The rush from cashing my first paycheck after college made me feel like I was rich. In reality, being rich or poor is relative. My definition of being rich meant I no longer had to worry about paying my monthly utility bills. I falsely believed I would finally live my dream life on Easy Street.
Money initially brought me happiness after I had been a starving student for so many years. The love of fashion has always been a weakness of mine. After getting on my feet financially, I splurged on myself and purchased a new handbag. Initially, I had an endorphin high from shopping. Unfortunately, over time, that beautiful handbag was no longer new or pristine.
My knee-jerk reaction was to go buy something else to feel that same high, or what I thought was happiness. Deep down in my soul, I was less content than I'd ever been, trying to use stuff to fill a void in my heart. The problem with this strategy was that stuff always broke, rusted, went out of style or lost its luster.
The trappings of this world also became meaningless when I faced real trials. I felt discouraged, thinking I’d finally be happy when I was able to support myself financially. The world had fooled me.
It turned out that money did buy temporary happiness; it just didn't buy lasting JOY.
The Scriptures teach us this truth in 1 Timothy 6:9-10: “People who long to be rich fall into temptation and are trapped by many foolish and harmful desires that plunge them into ruin and destruction. For the love of money is the root of all kinds of evil. And some people, craving money, have wandered from the true faith and pierced themselves with many sorrows.” If you spend your days longing to be rich, you’ll be tempted and trapped by your own harmful desires. “The love of money” is evil. Not money itself. Money is a tool used to bless people and provide basic human needs. What's evil is when our heart desires money above all else.
As time marched on, I began to experience health issues. A physician recommended surgery to solve my chronic sinusitis, just one of the health challenges I faced at that time. My life hadn’t turned out to be the fairy tale my professors had promised in business school.
After having sinus surgery, I spent two weeks recovering at home. My first day back in the office was extremely stressful. I found myself buried in piles of paperwork and demands I couldn’t meet. I cupped my head in my hands and sighed with disgust as tears rolled down my cheeks. Unexpectedly, my nose also began to bleed and flow down my face alongside my
tears.
Eventually, blood began hemorrhaging from my nose, and I slowly lost consciousness. No amount of stuff or money could save my life. We learned later that an artery had been accidentally severed during my sinus surgery. After emergency surgery to stop the bleeding in my nose, I needed a blood transfusion. I was teetering on the brink of death.

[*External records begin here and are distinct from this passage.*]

-- pv_equiv track=rewrite | github.com/kim-min-ju449/Cos-pro | practice1.py | solution
-- ===== SOURCE A (Python) =====
-- def solution(data):
--     total = 0
--     for i in data:
--         total += i
--     cnt = 0
--     average = total // len(data)
--     for i in data:
--         if i <= average:
--             cnt+=1
--     return cnt
-- ===== SOURCE B (Python) =====
-- import bisect
--
-- def solution(data):
--     average = sum(data) // len(data)
--     return bisect.bisect_right(sorted(data), average)
-- ===== Notes on version B (the rewrite author's own statement) =====
-- stated objective: alternative
-- what changed: Replaces A's manual summing loop and second linear scan-and-count with sum(), sorted() and a single bisect_right binary search that returns the number of elements <= the average directly.
import Mathlib
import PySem

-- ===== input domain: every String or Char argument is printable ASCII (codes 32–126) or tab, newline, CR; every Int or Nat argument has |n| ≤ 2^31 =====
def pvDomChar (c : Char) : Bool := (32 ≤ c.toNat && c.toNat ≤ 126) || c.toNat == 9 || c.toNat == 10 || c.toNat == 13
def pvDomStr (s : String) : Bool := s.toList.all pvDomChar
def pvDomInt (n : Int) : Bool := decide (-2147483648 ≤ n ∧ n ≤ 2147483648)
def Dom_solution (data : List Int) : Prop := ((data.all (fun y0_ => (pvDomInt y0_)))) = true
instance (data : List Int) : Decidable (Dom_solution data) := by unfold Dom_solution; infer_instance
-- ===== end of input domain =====

-- B replaces A's second counting scan with sorted + bisect_right (alternative decomposition, not claimed faster).

-- ===== PORT A =====
def solution (data : List Int) : Int :=
  let total := data.foldl (fun t i => t + i) 0
  let average := PySem.Int.floordiv total (data.length : Int)
  data.foldl (fun c i => if i ≤ average then c + 1 else c) 0

-- ===== PORT B =====
def solution_alt (data : List Int) : Int :=
  let average := PySem.Int.floordiv data.sum (data.length : Int)
  ((PySem.List.bisectRight (PySem.List.sorted data (fun x => x) false) average : Nat) : Int)

-- ===== PRECONDITION & SPEC =====
-- Pre_ excludes only the empty list, on which A raises ZeroDivisionError.
def Pre_solution (data : List Int) : Prop := data ≠ []
instance (data : List Int) : Decidable (Pre_solution data) := by unfold Pre_solution; infer_instance
def pvWitness_solution : List Int := ([1, 2, 3])

def Spec_solution (data : List Int) (out : Int) : Prop := out = solution_alt data
instance (data : List Int) (out : Int) : Decidable (Spec_solution data out) := by unfold Spec_solution; infer_instance

-- ===== CLAIM (what is proved, stated in full; the proofs are below) =====
def Claim_equal_solution : Prop := ∀ (data : List Int), Dom_solution data → Pre_solution data → Spec_solution data (solution data)

-- ===== LEMMAS AND PROOFS =====

theorem pv_foldl_sum (l : List Int) (c : Int) :
    l.foldl (fun t i => t + i) c = c + l.sum := by
  induction l generalizing c with
  | nil => simp
  | cons a t ih => simp [List.foldl, ih, List.sum_cons]; ring

theorem pv_foldl_count (p : Int → Bool) (l : List Int) (c : Int) :
    l.foldl (fun c i => if p i then c + 1 else c) c = c + (l.countP p : Int) := by
  induction l generalizing c with
  | nil => simp
  | cons a t ih =>
    by_cases h : p a
    · simp [List.foldl, h, ih]; ring
    · simp [List.foldl, h, ih]

theorem pv_countP_of_split (p : Int → Bool) (l : List Int) (k : Nat)
    (hk : k ≤ l.length)
    (h1 : ∀ (j : Nat) (hj : j < l.length), j < k → p l[j])
    (h2 : ∀ (j : Nat) (hj : j < l.length), k ≤ j → ¬ p l[j]) :
    l.countP p = k := by
  induction l generalizing k with
  | nil => simp_all
  | cons a t ih =>
    cases k with
    | zero =>
      rw [List.countP_eq_zero.mpr]
      intro x hx
      obtain ⟨j, hj, rfl⟩ := List.mem_iff_getElem.mp hx
      exact h2 j hj (Nat.zero_le _)
    | succ m =>
      have hpa : p a := h1 0 (by simp) (Nat.succ_pos m)
      rw [List.countP_cons, if_pos hpa]
      have : t.countP p = m := by
        apply ih m (by simpa using Nat.succ_le_succ_iff.mp hk)
        · intro j hj hjm
          have := h1 (j+1) (by simpa using Nat.succ_lt_succ hj) (Nat.succ_lt_succ hjm)
          simpa using this
        · intro j hj hmj
          have := h2 (j+1) (by simpa using Nat.succ_lt_succ hj) (Nat.succ_le_succ hmj)
          simpa using this
      omega

-- ===== VERDICT (by name: the statement is the Claim_ definition above) =====
theorem solution_spec : Claim_equal_solution := by
  intro data _ _
  unfold Spec_solution solution solution_alt
  have hsum : data.foldl (fun t i => t + i) 0 = data.sum := by
    simpa using pv_foldl_sum data 0
  rw [hsum]
  set avg := PySem.Int.floordiv data.sum (data.length : Int) with havg
  set s := PySem.List.sorted data (fun x => x) false with hs
  have hpair : s.Pairwise (fun a b => a ≤ b) := by
    simpa using PySem.List.sorted_pairwise (xs := data) (key := fun x => x)
  obtain ⟨hb1, hb2, hb3⟩ := PySem.List.bisectRight_spec s avg hpair
  have hcs : s.countP (fun i => decide (i ≤ avg)) = PySem.List.bisectRight s avg := by
    apply pv_countP_of_split _ _ _ hb1
    · intro j hj hjk
      simpa using hb2 j hj hjk
    · intro j hj hkj
      simpa using Int.not_le.mpr (hb3 j hj hkj)
  have hperm : s.Perm data := PySem.List.sorted_perm data (fun x => x) false
  have hcd : data.countP (fun i => decide (i ≤ avg)) = PySem.List.bisectRight s avg := by
    rw [← hperm.countP_eq]; exact hcs
  have hfold := pv_foldl_count (fun i => decide (i ≤ avg)) data 0
  simp only [decide_eq_true_eq] at hfold
  rw [hfold, hcd]
  simp
-- pv_equiv track=rewrite | github.com/SNACES/core | src/process/clustering/MUISI/standard/muisi.py | get_top_count
-- ===== SOURCE A (Python) =====
-- from collections import Counter
--
-- def get_top_count(filtered_item_to_info, top_count):
--     item_to_users = {}
--     for word in filtered_item_to_info:
--         final_item_info = {}
--         item_info = filtered_item_to_info[word]
--
--         # get only the top x users by word count
--         user_count = Counter({user: item_info[user][1] for user in item_info})
--         top_users = [user for user, count in user_count.most_common(top_count)]
--         for user in top_users:
--             final_item_info[user] = item_info[user]
--         item_to_users[word] = final_item_info
--
--     return item_to_users
-- ===== SOURCE B (Python) =====
-- def get_top_count(filtered_item_to_info, top_count):
--     # Online top-k selection: one pass per word keeping a bounded ordered list of
--     # at most k candidates (descending by count, stable on ties); no Counter, no full sort.
--     k = top_count if top_count > 0 else 0
--     item_to_users = {}
--     for word, item_info in filtered_item_to_info.items():
--         best = []  # at most k (user, info) pairs, descending by info[1], ties first-seen first
--         for user, info in item_info.items():
--             i = 0
--             while i < len(best) and best[i][1][1] >= info[1]:
--                 i += 1
--             best.insert(i, (user, info))
--             if len(best) > k:
--                 best.pop()
--         item_to_users[word] = dict(best)
--     return item_to_users
-- ===== Notes on version B (the rewrite author's own statement) =====
-- stated objective: alternative
-- what changed: B replaces the Counter-then-most_common selection (build a counter, rank all users, rebuild the dict from the ranked user list) by an online bounded top-k pass: per word it scans the users once, maintaining an insertion-ordered list of at most k best (user, info) pairs (descending by count, stable ties), so no counter and no full ranking of all users is ever materialised.
import Mathlib
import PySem

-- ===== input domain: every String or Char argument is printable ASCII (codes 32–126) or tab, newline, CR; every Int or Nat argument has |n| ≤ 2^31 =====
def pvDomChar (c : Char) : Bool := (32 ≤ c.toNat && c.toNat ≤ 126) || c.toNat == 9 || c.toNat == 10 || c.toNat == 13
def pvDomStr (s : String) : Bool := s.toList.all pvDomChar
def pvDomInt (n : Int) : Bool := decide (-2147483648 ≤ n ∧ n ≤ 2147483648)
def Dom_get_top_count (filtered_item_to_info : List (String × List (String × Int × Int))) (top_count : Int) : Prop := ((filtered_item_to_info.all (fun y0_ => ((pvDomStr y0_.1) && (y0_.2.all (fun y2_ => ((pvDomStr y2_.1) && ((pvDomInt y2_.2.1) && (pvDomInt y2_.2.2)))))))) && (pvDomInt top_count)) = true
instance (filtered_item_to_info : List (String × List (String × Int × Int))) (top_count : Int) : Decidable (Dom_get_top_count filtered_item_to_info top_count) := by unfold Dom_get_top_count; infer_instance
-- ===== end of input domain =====

-- B replaces Counter + most_common ranking by an online bounded top-k pass per word
-- (an insertion-ordered list of at most k best users); objective: alternative.

-- ===== PORT A =====
-- Both ports first realise the dict-of-dicts the Python receives (assoc lists with a
-- possibly duplicated key collapse exactly as a Python dict literal: last value wins,
-- first position kept), via PySem.Dict.ofList.
-- Counter({u: item_info[u][1] for u in item_info}) keeps dict order; most_common(n) is
-- the stable descending sort by count cut to n (empty for negative n).
def get_top_count (filtered_item_to_info : List (String × List (String × Int × Int))) (top_count : Int) : List (String × List (String × Int × Int)) :=
  let outer : PySem.Dict String (PySem.Dict String (Int × Int)) :=
    PySem.Dict.ofList (filtered_item_to_info.map (fun p => (p.1, PySem.Dict.ofList p.2)))
  (outer.items.foldl (fun item_to_users p =>
      let item_info := p.2
      let user_count : List (String × Int) :=
        item_info.keys.map (fun u => (u, (item_info.getD u (0, 0)).2))
      let top_users : List String :=
        (if top_count < 0 then []
         else (PySem.List.sorted user_count (fun q => q.2) true).take top_count.toNat).map Prod.fst
      let final_item_info :=
        top_users.foldl (fun d u => d.insert u (item_info.getD u (0, 0))) PySem.Dict.empty
      item_to_users.insert p.1 final_item_info.items)
    (PySem.Dict.empty : PySem.Dict String (List (String × Int × Int)))).items

-- ===== PORT B =====
-- the inner while/insert of Source B: place x after every kept pair with count ≥ x's count
def pvInsDesc (x : String × Int × Int) : List (String × Int × Int) → List (String × Int × Int)
  | [] => [x]
  | y :: ys => if y.2.2 < x.2.2 then x :: y :: ys else y :: pvInsDesc x ys

def get_top_count_alt (filtered_item_to_info : List (String × List (String × Int × Int))) (top_count : Int) : List (String × List (String × Int × Int)) :=
  let k : Int := if top_count > 0 then top_count else 0
  let outer : PySem.Dict String (PySem.Dict String (Int × Int)) :=
    PySem.Dict.ofList (filtered_item_to_info.map (fun p => (p.1, PySem.Dict.ofList p.2)))
  (outer.items.foldl (fun item_to_users p =>
      let best : List (String × Int × Int) :=
        p.2.items.foldl (fun best kv =>
          let b' := pvInsDesc kv best
          if (b'.length : Int) > k then b'.dropLast else b') []
      item_to_users.insert p.1 (PySem.Dict.ofList best).items)
    (PySem.Dict.empty : PySem.Dict String (List (String × Int × Int)))).items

How had my life ended up this way? I was supposed to be the kid with tons of potential, a great education and a promising career.
Here’s what I learned: When we fail to learn lessons in an easy manner, God, in His mercy, will strip everything away until He gets our attention. It took this trauma to awaken me to what values are truly important to God. He values our hearts and a relationship with us, above all else. He wants us to spend time daily studying Scripture, serving others and in prayer and fellowship with other believers; He does not want us shopping for stuff to make us feel better.
My career as a financial advisor now gives me a platform to teach individuals how to manage money well and deliver the gospel simultaneously. How we handle our money often represents our heart. Money and stuff are not inherently bad. We just can't use them as a substitute for Jesus. True security and lasting joy can only come from a relationship with Jesus.
Dear Lord, You are the only source of true and lasting JOY. Help me learn to manage money in such a way that it doesn’t manage me. In Jesus’ Name, Amen.